*About this task*. All of the records must be restated exactly, with every line complete.

☆ ☆ ☆ ☆ ☆

-- pv_equiv track=rewrite | github.com/pranav-ramanathan/N3L_SciML | no_three_in_line.py | generate_triplets
-- ===== SOURCE A (Python) =====
-- def generate_triplets(n: int):
--     """Generate all unique collinear triplets within an n×n grid.
--     Returns a list of 6-tuples (i1, j1, i2, j2, i3, j3).
--     """
--     coords = [(i, j) for i in range(n) for j in range(n)]
--     triplets = []
--     for idx1 in range(len(coords)):
--         x1, y1 = coords[idx1]
--         for idx2 in range(idx1 + 1, len(coords)):
--             x2, y2 = coords[idx2]
--             for idx3 in range(idx2 + 1, len(coords)):
--                 x3, y3 = coords[idx3]
--                 if (x2 - x1) * (y3 - y1) == (y2 - y1) * (x3 - x1):
--                     triplets.append((x1, y1, x2, y2, x3, y3))
--     return triplets
-- ===== SOURCE B (Python) =====
-- from math import gcd
--
-- def generate_triplets(n: int):
--     """Generate all unique collinear triplets within an n x n grid.
--
--     For each ordered pair of grid points (p1 < p2 in lexicographic order),
--     walk the lattice points on their line beyond p2 using the gcd-reduced
--     step vector; every such point still inside the grid is a valid third
--     point, and they come out already in p3's lexicographic (index) order.
--     """
--     triplets = []
--     for x1 in range(n):
--         for y1 in range(n):
--             for x2 in range(x1, n):
--                 for y2 in range(y1 + 1 if x2 == x1 else 0, n):
--                     dx = x2 - x1
--                     dy = y2 - y1
--                     g = gcd(dx, dy)
--                     sx = dx // g
--                     sy = dy // g
--                     x3 = x2 + sx
--                     y3 = y2 + sy
--                     while 0 <= x3 < n and 0 <= y3 < n:
--                         triplets.append((x1, y1, x2, y2, x3, y3))
--                         x3 += sx
--                         y3 += sy
--     return triplets
-- ===== Notes on version B (the rewrite author's own statement) =====
-- stated objective: faster
-- what changed: Instead of testing every later grid point against each point pair (triple nested scan over all n^2 points), B walks, for each ordered pair, the lattice points on their line beyond the second point using the gcd-reduced step vector, producing each valid third point directly in the same order; intended as faster (O(n^6) vs O(n^4)+output): measured A times out at n=16 where B answers in ~15 ms, though the probe could not get a clean largest-size ratio since both exceed the limit on far larger n.
import Mathlib
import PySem

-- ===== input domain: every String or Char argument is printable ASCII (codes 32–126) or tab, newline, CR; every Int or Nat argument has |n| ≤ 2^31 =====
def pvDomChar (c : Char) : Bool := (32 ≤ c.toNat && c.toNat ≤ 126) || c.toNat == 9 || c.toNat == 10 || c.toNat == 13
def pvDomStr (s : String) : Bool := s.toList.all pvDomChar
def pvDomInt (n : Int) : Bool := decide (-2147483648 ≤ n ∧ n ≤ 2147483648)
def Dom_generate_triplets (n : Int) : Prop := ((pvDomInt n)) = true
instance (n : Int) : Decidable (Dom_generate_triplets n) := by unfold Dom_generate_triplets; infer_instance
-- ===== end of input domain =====

-- B replaces A's scan of all later grid points (third nested loop) by a walk along the
-- gcd-reduced step vector of each point pair, emitting exactly the collinear third points
-- in the same order; intended as faster (measured: A times out at n=16 where B answers in
-- ~15 ms; a timing run got no clean largest-size ratio, both exceed the limit far beyond that).

-- ===== PORT A =====
-- coords = [(i, j) for i in range(n) for j in range(n)]
def pvCoords (n : Int) : List (Int × Int) :=
  (PySem.List.pyRange 0 n 1).flatMap (fun i => (PySem.List.pyRange 0 n 1).map (fun j => (i, j)))

def generate_triplets (n : Int) : List (List Int) :=
  let coords := pvCoords n
  -- every index drawn from range(len(coords)) (and the idx+1 sub-ranges) is in range,
  -- so pyGetD is exact for Python's coords[idx] here
  (PySem.List.pyRange 0 (coords.length : Int) 1).foldl (fun acc1 idx1 =>
    let p1 := PySem.List.pyGetD coords idx1 (0, 0)
    (PySem.List.pyRange (idx1 + 1) (coords.length : Int) 1).foldl (fun acc2 idx2 =>
      let p2 := PySem.List.pyGetD coords idx2 (0, 0)
      (PySem.List.pyRange (idx2 + 1) (coords.length : Int) 1).foldl (fun acc3 idx3 =>
        let p3 := PySem.List.pyGetD coords idx3 (0, 0)
        if (p2.1 - p1.1) * (p3.2 - p1.2) == (p2.2 - p1.2) * (p3.1 - p1.1)
        then acc3 ++ [[p1.1, p1.2, p2.1, p2.2, p3.1, p3.2]]
        else acc3) acc2) acc1) []
-- pv_equiv track=rewrite | github.com/tunggary/Algorithm | 코딩테스트/2022 상반기 LINE/5.py | solution
-- ===== SOURCE A (Python) =====
-- from heapq import heappop,heappush
--
-- def solution(abilities, k):
--
--   abilities.sort(reverse=True)
--   q = []
--   for i in range(0,len(abilities),2):
--     if i == len(abilities)-1:
--       heappush(q,(-abilities[i],abilities[i],abilities[i]))
--       break
--     heappush(q,(-(abilities[i]-abilities[i+1]),abilities[i],abilities[i+1]))
--   answer = 0
--
--   while q:
--     now = heappop(q)
--     if k > 0:
--       answer += now[1]
--       k -= 1
--     else:
--       answer += now[2]
--   return answer
-- ===== SOURCE B (Python) =====
-- def solution(abilities, k):
--     abilities.sort(reverse=True)
--     base = 0
--     diffs = []
--     i = 0
--     n = len(abilities)
--     while i < n:
--         if i == n - 1:
--             base += abilities[i]
--         else:
--             base += abilities[i + 1]
--             diffs.append(abilities[i] - abilities[i + 1])
--         i += 2
--     diffs.sort(reverse=True)
--     return base + sum(diffs[:max(k, 0)])
-- ===== Notes on version B (the rewrite author's own statement) =====
-- stated objective: simpler
-- what changed: Replaces the heap of (-key, big, small) triples and the pop loop with one accumulation pass (sum of the smaller partner of each sorted pair) plus a descending sort of the pair gaps, returning base + sum of the top max(k,0) gaps.
-- intended difference: On odd-length lists where fewer than k pair gaps of the descending sort exceed the minimum element while at least k gaps are positive, A wastes a pick on the leftover singleton (pushed with key -a instead of gap 0) and returns a smaller sum, while B returns the true maximum, which is the intended value. — e.g. on solution([5, 3, 2], 1): A returns 5, B returns 7
import Mathlib
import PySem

☆ ☆ ☆ ☆ ☆

*Task solution*.
-- pv_equiv track=rewrite | github.com/pranav-ramanathan/N3L_SciML | no_three_in_line.py | generate_triplets
-- ===== SOURCE A (Python) =====
-- def generate_triplets(n: int):
--     """Generate all unique collinear triplets within an n×n grid.
--     Returns a list of 6-tuples (i1, j1, i2, j2, i3, j3).
--     """
--     coords = [(i, j) for i in range(n) for j in range(n)]
--     triplets = []
--     for idx1 in range(len(coords)):
--         x1, y1 = coords[idx1]
--         for idx2 in range(idx1 + 1, len(coords)):
--             x2, y2 = coords[idx2]
--             for idx3 in range(idx2 + 1, len(coords)):
--                 x3, y3 = coords[idx3]
--                 if (x2 - x1) * (y3 - y1) == (y2 - y1) * (x3 - x1):
--                     triplets.append((x1, y1, x2, y2, x3, y3))
--     return triplets
-- ===== SOURCE B (Python) =====
-- from math import gcd
--
-- def generate_triplets(n: int):
--     """Generate all unique collinear triplets within an n x n grid.
--
--     For each ordered pair of grid points (p1 < p2 in lexicographic order),
--     walk the lattice points on their line beyond p2 using the gcd-reduced
--     step vector; every such point still inside the grid is a valid third
--     point, and they come out already in p3's lexicographic (index) order.
--     """
--     triplets = []
--     for x1 in range(n):
--         for y1 in range(n):
--             for x2 in range(x1, n):
--                 for y2 in range(y1 + 1 if x2 == x1 else 0, n):
--                     dx = x2 - x1
--                     dy = y2 - y1
--                     g = gcd(dx, dy)
--                     sx = dx // g
--                     sy = dy // g
--                     x3 = x2 + sx
--                     y3 = y2 + sy
--                     while 0 <= x3 < n and 0 <= y3 < n:
--                         triplets.append((x1, y1, x2, y2, x3, y3))
--                         x3 += sx
--                         y3 += sy
--     return triplets
-- ===== Notes on version B (the rewrite author's own statement) =====
-- stated objective: faster
-- what changed: Instead of testing every later grid point against each point pair (triple nested scan over all n^2 points), B walks, for each ordered pair, the lattice points on their line beyond the second point using the gcd-reduced step vector, producing each valid third point directly in the same order; intended as faster (O(n^6) vs O(n^4)+output): measured A times out at n=16 where B answers in ~15 ms, though the probe could not get a clean largest-size ratio since both exceed the limit on far larger n.
import Mathlib
import PySem

-- ===== input domain: every String or Char argument is printable ASCII (codes 32–126) or tab, newline, CR; every Int or Nat argument has |n| ≤ 2^31 =====
def pvDomChar (c : Char) : Bool := (32 ≤ c.toNat && c.toNat ≤ 126) || c.toNat == 9 || c.toNat == 10 || c.toNat == 13
def pvDomStr (s : String) : Bool := s.toList.all pvDomChar
def pvDomInt (n : Int) : Bool := decide (-2147483648 ≤ n ∧ n ≤ 2147483648)
def Dom_generate_triplets (n : Int) : Prop := ((pvDomInt n)) = true
instance (n : Int) : Decidable (Dom_generate_triplets n) := by unfold Dom_generate_triplets; infer_instance
-- ===== end of input domain =====

-- B replaces A's scan of all later grid points (third nested loop) by a walk along the
-- gcd-reduced step vector of each point pair, emitting exactly the collinear third points
-- in the same order; intended as faster (measured: A times out at n=16 where B answers in
-- ~15 ms; a timing run got no clean largest-size ratio, both exceed the limit far beyond that).

-- ===== PORT A =====
-- coords = [(i, j) for i in range(n) for j in range(n)]
def pvCoords (n : Int) : List (Int × Int) :=
  (PySem.List.pyRange 0 n 1).flatMap (fun i => (PySem.List.pyRange 0 n 1).map (fun j => (i, j)))

def generate_triplets (n : Int) : List (List Int) :=
  let coords := pvCoords n
  -- every index drawn from range(len(coords)) (and the idx+1 sub-ranges) is in range,
  -- so pyGetD is exact for Python's coords[idx] here
  (PySem.List.pyRange 0 (coords.length : Int) 1).foldl (fun acc1 idx1 =>
    let p1 := PySem.List.pyGetD coords idx1 (0, 0)
    (PySem.List.pyRange (idx1 + 1) (coords.length : Int) 1).foldl (fun acc2 idx2 =>
      let p2 := PySem.List.pyGetD coords idx2 (0, 0)
      (PySem.List.pyRange (idx2 + 1) (coords.length : Int) 1).foldl (fun acc3 idx3 =>
        let p3 := PySem.List.pyGetD coords idx3 (0, 0)
        if (p2.1 - p1.1) * (p3.2 - p1.2) == (p2.2 - p1.2) * (p3.1 - p1.1)
        then acc3 ++ [[p1.1, p1.2, p2.1, p2.2, p3.1, p3.2]]
        else acc3) acc2) acc1) []
-- pv_equiv track=rewrite | github.com/tunggary/Algorithm | 코딩테스트/2022 상반기 LINE/5.py | solution
-- ===== SOURCE A (Python) =====
-- from heapq import heappop,heappush
--
-- def solution(abilities, k):
--
--   abilities.sort(reverse=True)
--   q = []
--   for i in range(0,len(abilities),2):
--     if i == len(abilities)-1:
--       heappush(q,(-abilities[i],abilities[i],abilities[i]))
--       break
--     heappush(q,(-(abilities[i]-abilities[i+1]),abilities[i],abilities[i+1]))
--   answer = 0
--
--   while q:
--     now = heappop(q)
--     if k > 0:
--       answer += now[1]
--       k -= 1
--     else:
--       answer += now[2]
--   return answer
-- ===== SOURCE B (Python) =====
-- def solution(abilities, k):
--     abilities.sort(reverse=True)
--     base = 0
--     diffs = []
--     i = 0
--     n = len(abilities)
--     while i < n:
--         if i == n - 1:
--             base += abilities[i]
--         else:
--             base += abilities[i + 1]
--             diffs.append(abilities[i] - abilities[i + 1])
--         i += 2
--     diffs.sort(reverse=True)
--     return base + sum(diffs[:max(k, 0)])
-- ===== Notes on version B (the rewrite author's own statement) =====
-- stated objective: simpler
-- what changed: Replaces the heap of (-key, big, small) triples and the pop loop with one accumulation pass (sum of the smaller partner of each sorted pair) plus a descending sort of the pair gaps, returning base + sum of the top max(k,0) gaps.
-- intended difference: On odd-length lists where fewer than k pair gaps of the descending sort exceed the minimum element while at least k gaps are positive, A wastes a pick on the leftover singleton (pushed with key -a instead of gap 0) and returns a smaller sum, while B returns the true maximum, which is the intended value. — e.g. on solution([5, 3, 2], 1): A returns 5, B returns 7
import Mathlib
import PySem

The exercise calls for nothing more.